[Start of Attachment]
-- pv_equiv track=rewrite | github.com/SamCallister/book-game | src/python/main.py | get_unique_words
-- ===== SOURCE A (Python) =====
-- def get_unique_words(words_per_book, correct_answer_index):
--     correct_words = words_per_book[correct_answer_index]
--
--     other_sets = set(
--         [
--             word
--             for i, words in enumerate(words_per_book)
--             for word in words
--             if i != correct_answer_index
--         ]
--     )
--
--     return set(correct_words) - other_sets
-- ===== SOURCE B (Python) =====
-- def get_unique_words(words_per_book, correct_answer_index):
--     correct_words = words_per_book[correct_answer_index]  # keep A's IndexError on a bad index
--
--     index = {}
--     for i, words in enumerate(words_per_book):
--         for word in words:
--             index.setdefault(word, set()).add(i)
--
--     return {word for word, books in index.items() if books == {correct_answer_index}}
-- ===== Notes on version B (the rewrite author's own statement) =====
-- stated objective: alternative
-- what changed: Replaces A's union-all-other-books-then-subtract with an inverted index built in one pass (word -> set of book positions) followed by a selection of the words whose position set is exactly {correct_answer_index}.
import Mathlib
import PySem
[End of Attachment]
#### [EXERCISE REQUIREMENTS]
Set down the whole listing again. Keep every word as it is.

#### [TASK RESULT]
-- pv_equiv track=rewrite | github.com/SamCallister/book-game | src/python/main.py | get_unique_words
-- ===== SOURCE A (Python) =====
-- def get_unique_words(words_per_book, correct_answer_index):
--     correct_words = words_per_book[correct_answer_index]
--
--     other_sets = set(
--         [
--             word
--             for i, words in enumerate(words_per_book)
--             for word in words
--             if i != correct_answer_index
--         ]
--     )
--
--     return set(correct_words) - other_sets
-- ===== SOURCE B (Python) =====
-- def get_unique_words(words_per_book, correct_answer_index):
--     correct_words = words_per_book[correct_answer_index]  # keep A's IndexError on a bad index
--
--     index = {}
--     for i, words in enumerate(words_per_book):
--         for word in words:
--             index.setdefault(word, set()).add(i)
--
--     return {word for word, books in index.items() if books == {correct_answer_index}}
-- ===== Notes on version B (the rewrite author's own statement) =====
-- stated objective: alternative
-- what changed: Replaces A's union-all-other-books-then-subtract with an inverted index built in one pass (word -> set of book positions) followed by a selection of the words whose position set is exactly {correct_answer_index}.
import Mathlib
import PySem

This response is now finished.